**INSTRUCTIONS FOR THE TASK:**
Across the whole listing, filter for the string "rest" and copy every line that has it.

**THE RECORDS:**
□ □ □ □ □ □ □

-- pv_equiv track=rewrite | github.com/tqec/TopoLS | src/TopoLS/layer_mcts.py | lifting_path
-- ===== SOURCE A (Python) =====
-- def lifting_path(path):
--     """
--     Lifts a path upward by one unit after the first detected horizontal turn.
--
--     This is used to avoid collisions or conflicts at corner points by elevating
--     the remaining segment of the path.
--     """
--
--     for i in range(1, len(path) - 1):
--         prev = path[i - 1]
--         curr = path[i]
--         nxt = path[i + 1]
--
--         # Detect change of direction in the x-y plane
--         dx1, dy1 = curr[0] - prev[0], curr[1] - prev[1]
--         dx2, dy2 = nxt[0] - curr[0], nxt[1] - curr[1]
--
--         if (dx1, dy1) != (dx2, dy2):
--             # First corner detected at `curr`
--             lifted_path = []
--
--             # Keep the original path up to the corner
--             lifted_path.extend(path[:i+1])
--
--             # Insert a vertical lift at the corner
--             lifted_path.append((curr[0], curr[1], curr[2] + 1))
--
--             # Elevate the remaining path segment
--             for j in range(i + 1, len(path)):
--                 x, y, z = path[j]
--                 lifted_path.append((x, y, z + 1))
--
--             return lifted_path
-- ===== SOURCE B (Python) =====
-- def lifting_path(path):
--     # Structural recursion: while the first three points are xy-collinear,
--     # peel off the head and prepend it to the recursive answer; at the first
--     # turn (or a too-short path) the answer is built directly.
--     if len(path) < 3:
--         return None
--     a, b, c = path[0], path[1], path[2]
--     if (b[0] - a[0], b[1] - a[1]) != (c[0] - b[0], c[1] - b[1]):
--         return [a, b, (b[0], b[1], b[2] + 1)] + [(p[0], p[1], p[2] + 1) for p in path[2:]]
--     rest = lifting_path(path[1:])
--     return None if rest is None else [a] + rest
-- ===== Notes on version B (the rewrite author's own statement) =====
-- stated objective: alternative
-- what changed: B replaces A's index loop (recomputing both deltas per index and appending item by item to an accumulator) by a structural recursion on the list: it peels off the head while the first three points are xy-collinear and prepends it to the recursive result, building the lifted tail directly at the first turn.
import Mathlib
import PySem

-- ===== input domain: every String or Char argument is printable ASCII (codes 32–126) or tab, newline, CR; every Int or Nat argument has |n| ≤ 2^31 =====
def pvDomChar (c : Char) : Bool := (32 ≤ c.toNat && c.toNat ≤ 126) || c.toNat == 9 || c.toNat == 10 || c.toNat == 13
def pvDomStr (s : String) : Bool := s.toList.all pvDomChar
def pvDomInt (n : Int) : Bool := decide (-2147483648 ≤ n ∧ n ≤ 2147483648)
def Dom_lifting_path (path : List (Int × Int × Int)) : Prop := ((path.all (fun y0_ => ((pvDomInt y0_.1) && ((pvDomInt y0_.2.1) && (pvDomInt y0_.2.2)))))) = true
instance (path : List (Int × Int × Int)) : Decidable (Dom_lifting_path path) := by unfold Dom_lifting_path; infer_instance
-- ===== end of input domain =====

-- B is a structural recursion on the list (peel the head while the first three points are
-- xy-collinear) instead of A's index loop with per-step appends; objective: alternative.


-- ===== PORT A =====
-- inner loop: for j in range(i+1, len(path)): lifted_path.append((x, y, z+1))
def liftA_tail (path : List (Int × Int × Int)) (j : Nat) (acc : List (Int × Int × Int)) :
    List (Int × Int × Int) :=
  if _h : j < path.length then
    let p := path.getD j (0, 0, 0)
    liftA_tail path (j + 1) (acc ++ [(p.1, p.2.1, p.2.2 + 1)])
  else acc
termination_by path.length - j

-- outer loop: for i in range(1, len(path) - 1), with the early return
def liftA_find (path : List (Int × Int × Int)) (i : Nat) : Option (List (Int × Int × Int)) :=
  if h : i + 1 < path.length then
    let prev := path.getD (i - 1) (0, 0, 0)
    let curr := path.getD i (0, 0, 0)
    let nxt := path.getD (i + 1) (0, 0, 0)
    if (curr.1 - prev.1, curr.2.1 - prev.2.1) ≠ (nxt.1 - curr.1, nxt.2.1 - curr.2.1) then
      some (liftA_tail path (i + 1) (path.take (i + 1) ++ [(curr.1, curr.2.1, curr.2.2 + 1)]))
    else liftA_find path (i + 1)
  else none
termination_by path.length - i

def lifting_path (path : List (Int × Int × Int)) : Option (List (Int × Int × Int)) :=
  liftA_find path 1

-- ===== PORT B =====
-- structural recursion of Source B: head/tail pattern match instead of indices
def lifting_path_alt : List (Int × Int × Int) → Option (List (Int × Int × Int))
  | a :: b :: c :: rest =>
    if (b.1 - a.1, b.2.1 - a.2.1) ≠ (c.1 - b.1, c.2.1 - b.2.1) then
      some ([a, b, (b.1, b.2.1, b.2.2 + 1)] ++
        (c :: rest).map (fun p => (p.1, p.2.1, p.2.2 + 1)))
    else
      match lifting_path_alt (b :: c :: rest) with
      | none => none
      | some r => some (a :: r)
  | _ => none

-- ===== PRECONDITION & SPEC =====
def Spec_lifting_path (path : List (Int × Int × Int)) (out : Option (List (Int × Int × Int))) : Prop := out = lifting_path_alt path
instance (path : List (Int × Int × Int)) (out : Option (List (Int × Int × Int))) : Decidable (Spec_lifting_path path out) := by unfold Spec_lifting_path; infer_instance

-- ===== CLAIM (what is proved, stated in full; the proofs are below) =====
def Claim_equal_lifting_path : Prop := ∀ (path : List (Int × Int × Int)), Dom_lifting_path path → Spec_lifting_path path (lifting_path path)

-- ===== LEMMAS AND PROOFS =====

theorem liftA_tail_eq (path : List (Int × Int × Int)) :
    ∀ (n j : Nat) (acc : List (Int × Int × Int)), path.length - j = n →
      liftA_tail path j acc = acc ++ (path.drop j).map (fun p => (p.1, p.2.1, p.2.2 + 1)) := by
  intro n
  induction n with
  | zero =>
    intro j acc hn
    rw [liftA_tail, dif_neg (by omega)]
    rw [List.drop_eq_nil_of_le (by omega)]
    simp
  | succ n ih =>
    intro j acc hn
    have h : j < path.length := by omega
    rw [liftA_tail, dif_pos h]
    rw [ih (j + 1) _ (by omega)]
    rw [List.drop_eq_getElem_cons h]
    simp only [List.getD, List.getElem?_eq_getElem h, Option.getD_some, List.map_cons,
      List.append_assoc, List.cons_append, List.nil_append]

-- shifting A's scan past a peeled head
theorem liftA_find_shift (a : Int × Int × Int) (t : List (Int × Int × Int)) :
    ∀ (n i : Nat), t.length - i = n → 1 ≤ i →
      liftA_find (a :: t) (i + 1) = Option.map (a :: ·) (liftA_find t i) := by
  intro n
  induction n with
  | zero =>
    intro i hn hi
    rw [liftA_find, dif_neg (by simp; omega), liftA_find, dif_neg (by omega)]
    rfl
  | succ n ih =>
    intro i hn hi
    by_cases h : i + 1 < t.length
    · have h' : i + 1 + 1 < (a :: t).length := by simp; omega
      conv_lhs => rw [liftA_find]
      conv_rhs => rw [liftA_find]
      rw [dif_pos h', dif_pos h]
      have e1 : i + 1 - 1 = (i - 1) + 1 := by omega
      rw [e1]
      simp only [List.getD_cons_succ]
      split_ifs with hc
      · rw [liftA_tail_eq (a :: t) ((a :: t).length - (i + 1 + 1)) (i + 1 + 1) _ rfl,
          liftA_tail_eq t (t.length - (i + 1)) (i + 1) _ rfl]
        simp [List.take_succ_cons]
      · exact ih (i + 1) (by omega) (by omega)
    · rw [liftA_find, dif_neg (by simp; omega), liftA_find, dif_neg h]
      rfl

-- ===== VERDICT (by name: the statement is the Claim_ definition above) =====
theorem lifting_path_spec : Claim_equal_lifting_path := by
  intro path hD
  clear hD
  unfold Spec_lifting_path
  induction path with
  | nil => simp [lifting_path, liftA_find, lifting_path_alt]
  | cons a t ih =>
    match t, ih with
    | [], _ => simp [lifting_path, liftA_find, lifting_path_alt]
    | [b], _ => simp [lifting_path, liftA_find, lifting_path_alt]
    | b :: c :: rest, ih =>
      show liftA_find (a :: b :: c :: rest) 1 = _
      conv_lhs => rw [liftA_find]
      rw [dif_pos (by simp), lifting_path_alt]
      simp only [List.getD, List.getElem?_cons_zero, List.getElem?_cons_succ, Option.getD_some,
        show (1:Nat) - 1 = 0 from rfl, show (1:Nat) + 1 = 0 + 1 + 1 from rfl]
      split_ifs with hc
      · rw [liftA_tail_eq (a :: b :: c :: rest) ((a :: b :: c :: rest).length - (0 + 1 + 1))
          (0 + 1 + 1) _ rfl]
        simp
      · rw [show (0:Nat) + 1 + 1 = 1 + 1 from rfl,
          liftA_find_shift a (b :: c :: rest) ((b :: c :: rest).length - 1) 1 rfl le_rfl,
          show liftA_find (b :: c :: rest) 1 = lifting_path_alt (b :: c :: rest) from ih]
        cases lifting_path_alt (b :: c :: rest) <;> rfl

□ □ □ □ □ □ □

**EXERCISE RESULT:**
--     rest = lifting_path(path[1:])
--     return None if rest is None else [a] + rest
  | a :: b :: c :: rest =>
        (c :: rest).map (fun p => (p.1, p.2.1, p.2.2 + 1)))
      match lifting_path_alt (b :: c :: rest) with
    | b :: c :: rest, ih =>
      show liftA_find (a :: b :: c :: rest) 1 = _
      · rw [liftA_tail_eq (a :: b :: c :: rest) ((a :: b :: c :: rest).length - (0 + 1 + 1))
          liftA_find_shift a (b :: c :: rest) ((b :: c :: rest).length - 1) 1 rfl le_rfl,
          show liftA_find (b :: c :: rest) 1 = lifting_path_alt (b :: c :: rest) from ih]
        cases lifting_path_alt (b :: c :: rest) <;> rfl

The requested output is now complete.